Whats all this about hot water and buttons?
I have always had access to instant hot water and mixer taps. Im in my 40s and all of this was the norm in my childhood.

British hospitality...The nature of hospitality can vary regionally but I have rarely visited anywhere and not been offered a drink at the least and a full on meal at the other end of the scale.

Great thread but some of it was like reading one of those annoying buzzfeed articles '15 things about brits' Grin

YouCantGetHereFromThere · 28/03/2018 19:18

Great thread but some of it was like reading one of those annoying buzzfeed articles '15 things about brits'

It's also like reading one of those annoying buzzfeed articles '15 things about Americans' where you wonder if the writer has ever even been there.

Lweji · 29/03/2018 07:46

Speaking of duvet covers, you read this and just know the author and the editor are on MN: Grin

www.inverse.com/article/42949-top-sheets-millennials-bedding-duvet-cover?

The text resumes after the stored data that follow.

theorem pvFpf_cons (st : String → String → Option String) (c0 x : String) (t : List String) :
    pvFpf st c0 (x :: t) = (st c0 x).bind fun c => pvFpf st c t := by
  cases h : st c0 x with
  | none => simp [pvFpf, h, pvFpf_none]
  | some c => simp [pvFpf, h]

theorem pvFoldS_none (h : List String → Option String) (ts : List (List String)) :
    ts.foldl (fun acc it => acc.bind fun outList => (h it).map (fun c => outList ++ [c])) none = none := by
  induction ts with
  | nil => rfl
  | cons a t ih => simpa using ih

theorem pvFoldS_some (h : List String → Option String) (ts : List (List String)) (out0 : List String) :
    ts.foldl (fun acc it => acc.bind fun outList => (h it).map (fun c => outList ++ [c])) (some out0)
      = (pvMM h ts).map (fun l => out0 ++ l) := by
  induction ts generalizing out0 with
  | nil => simp [pvMM]
  | cons a t ih =>
    cases hha : h a with
    | none => simp [pvMM, hha, pvFoldS_none]
    | some c => simp [pvMM, hha, ih, Function.comp_def]

theorem pvFoldL_none {α : Type} (h : α → Option (List String)) (xs : List α) :
    xs.foldl (fun acc x => acc.bind fun outList => (h x).map (fun leaves => outList ++ leaves)) none = none := by
  induction xs with
  | nil => rfl
  | cons a t ih => simpa using ih

theorem pvFoldL_some {α : Type} (h : α → Option (List String)) (xs : List α) (out0 : List String) :
    xs.foldl (fun acc x => acc.bind fun outList => (h x).map (fun leaves => outList ++ leaves)) (some out0)
      = (pvMML h xs).map (fun l => out0 ++ l) := by
  induction xs generalizing out0 with
  | nil => simp [pvMML]
  | cons a t ih =>
    cases hha : h a with
    | none => simp [pvMML, hha, pvFoldL_none]
    | some ys => simp [pvMML, hha, ih, Function.comp_def]

theorem pvMM_congr (h h' : List String → Option String) (ts : List (List String))
    (he : ∀ t ∈ ts, h t = h' t) : pvMM h ts = pvMM h' ts := by
  induction ts with
  | nil => rfl
  | cons a t ih =>
    simp only [pvMM, he a (by simp)]
    rw [ih (fun t ht => he t (by simp [ht]))]

theorem pvMM_mapped (h : List String → Option String) (f : List String → List String) (ts : List (List String)) :
    pvMM h (ts.map f) = pvMM (fun t => h (f t)) ts := by
  induction ts with
  | nil => rfl
  | cons a t ih => simp [pvMM, ih]
-- pv_equiv track=rewrite | github.com/DeadOwwl/uni | 4 sem/algorithms & data structures/grafs py + java/a.py | time_finding
-- ===== SOURCE A (Python) =====
-- def time_finding(n, dominoes):
--     bfs_queue = []
--     checked_vertexes = 0
--     for k in range(n):
--         visited = [False if q != k else True for q in range(n)]
--         bfs_queue.insert(0, k)
--         while len(bfs_queue) != 0:
--             checking_current_vertex = bfs_queue.pop()
--             for adjacent_vertex in dominoes[checking_current_vertex]:
--                 if not visited[adjacent_vertex]:
--                     bfs_queue.insert(0, adjacent_vertex)
--                     checked_vertexes += 1
--                     visited[adjacent_vertex] = True
--     return checked_vertexes
-- ===== SOURCE B (Python) =====
-- def time_finding(n, dominoes):
--     total = 0
--     for k in range(n):
--         visited = [q == k for q in range(n)]
--         for _ in range(n):
--             for i in range(n):
--                 if visited[i]:
--                     for v in dominoes[i]:
--                         visited[v] = True
--         total += sum(visited) - 1
--     return total
-- ===== Notes on version B (the rewrite author's own statement) =====
-- stated objective: alternative
-- what changed: Per-source BFS with an explicit FIFO queue and an incremental counter is replaced by per-source dense fixpoint iteration: n relaxation sweeps over all vertices saturate a visited array, which is counted at the end.
-- outside the precondition, e.g. on time_finding(3, [[-1], [], [], [1]]): A returns 2, B returns 1; on time_finding(1, [[0], [0]]): A returns 0, B returns 0
import Mathlib
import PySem
-- pv_equiv track=rewrite | github.com/Captain-Zod/letters-scanner | arrayhelper.py | parse_image
-- ===== SOURCE A (Python) =====
-- def parse_image(image, div, pixel):
--     res = []
--     slen = int(len(image) / div)
--     for x in range(0,div):
--         res.append([])
--         for y in range(0,div):
--             isWhites = 0
--             for i in range(0,slen):
--                 for j in range(0, slen):
--                     #todo centralize like FirstRightColumn + FirstLeftColumn / 2? same for rows?
--                     isWhite = is_white_pixel(image[i+(x*slen)][j+(y*slen)], pixel)
--                     if not isWhite:
--                         isWhites += 1
--             res[x].append(int(isWhites > 0))
--     return res
--
-- def is_white_pixel(rgb, pixel):
--     for i in rgb:
--         if i != pixel:
--             return False
--     return True
-- ===== SOURCE B (Python) =====
-- def parse_image(image, div, pixel):
--     slen = int(len(image) / div)
--     grid = [[0] * div for _ in range(div)]
--     n = len(grid) * slen
--     for i in range(n):
--         for j in range(n):
--             if any(c != pixel for c in image[i][j]):
--                 grid[i // slen][j // slen] = 1
--     return grid
-- ===== Notes on version B (the rewrite author's own statement) =====
-- stated objective: alternative
-- what changed: B replaces A's four-level block-then-pixel nesting with its per-block non-white counter by a single flat scan over all pixels that scatters a presence mark into grid[i//slen][j//slen], the grid being preallocated with zeros.
import Mathlib
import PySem

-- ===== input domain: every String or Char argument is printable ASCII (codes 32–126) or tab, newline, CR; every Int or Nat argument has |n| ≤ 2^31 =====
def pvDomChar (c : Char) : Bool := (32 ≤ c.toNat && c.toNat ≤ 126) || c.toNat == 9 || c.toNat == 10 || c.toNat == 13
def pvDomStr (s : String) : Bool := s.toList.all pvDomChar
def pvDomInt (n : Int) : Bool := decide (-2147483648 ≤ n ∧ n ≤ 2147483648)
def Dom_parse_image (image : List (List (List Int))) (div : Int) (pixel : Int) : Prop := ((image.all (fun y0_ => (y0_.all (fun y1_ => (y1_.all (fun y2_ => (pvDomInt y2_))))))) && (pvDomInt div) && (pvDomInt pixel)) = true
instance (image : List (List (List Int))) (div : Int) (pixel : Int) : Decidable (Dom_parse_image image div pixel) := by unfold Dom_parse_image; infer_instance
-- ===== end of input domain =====

-- B: flat pixel scan scattering presence marks into a preallocated zero grid, instead of A's
-- per-block nested loops with a non-white counter (objective: alternative decomposition).


-- ===== PORT A =====
def is_white_pixel (rgb : List Int) (pixel : Int) : Bool :=
  match rgb with
  | [] => true
  | i :: rest => if i ≠ pixel then false else is_white_pixel rest pixel

def parse_image (image : List (List (List Int))) (div : Int) (pixel : Int) : List (List Int) :=
  -- slen = int(len(image) / div): exact as truncating division on the feasible sizes
  let slen : Int := PySem.Int.truncdiv (image.length : Int) div
  (PySem.List.pyRange 0 div 1).foldl (fun res x =>
    let res := res ++ [([] : List Int)]
    (PySem.List.pyRange 0 div 1).foldl (fun res y =>
      let isWhites : Int :=
        (PySem.List.pyRange 0 slen 1).foldl (fun acc i =>
          (PySem.List.pyRange 0 slen 1).foldl (fun acc j =>
            let isWhite := is_white_pixel
              (PySem.List.pyGetD (PySem.List.pyGetD image (i + x * slen) []) (j + y * slen) []) pixel
            if !isWhite then acc + 1 else acc) acc) 0
      -- res[x].append(v): x is always a valid index of res here, so pySetD/pyGetD are exact
      PySem.List.pySetD res x (PySem.List.pyGetD res x [] ++ [if isWhites > 0 then (1 : Int) else 0]))
      res) []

elisenbrunnen · 29/03/2018 09:39

TeaAddict - what part of my post from 11 days ago is 'cloud cuckoo land'?

FYI - North-Rhein Westfalia. OK?

LockedOutOfMN · 29/03/2018 09:49

Seems relevant as it's Holy Week.

Spain. The Holy Week processions. Amazing.

Also, we have fresh milk sold in reusable bags, but it's not that popular, most people use long life milk.

LockedOutOfMN · 29/03/2018 10:11

BitOutOfPractice
topless bathing seems to be very much in the minority in France and Spain though

Not in my experience (I'm French and still visit every year, have lived in Spain for years).

shesalady · 29/03/2018 12:15

@Lweji that article is all confused. They're talking about the foul American practice of having a duvet without a cover. Envy>not envy or having a cover and using a sheet too and not washing the cover. Bleurgh. Foul.

shesalady · 29/03/2018 12:16

Most hotels now will have a duvet with NO cover on. They'll have a sheet they wash and a hairy blanket on top. That means you're sleeping in bedding that's rarely or never washed. Vom.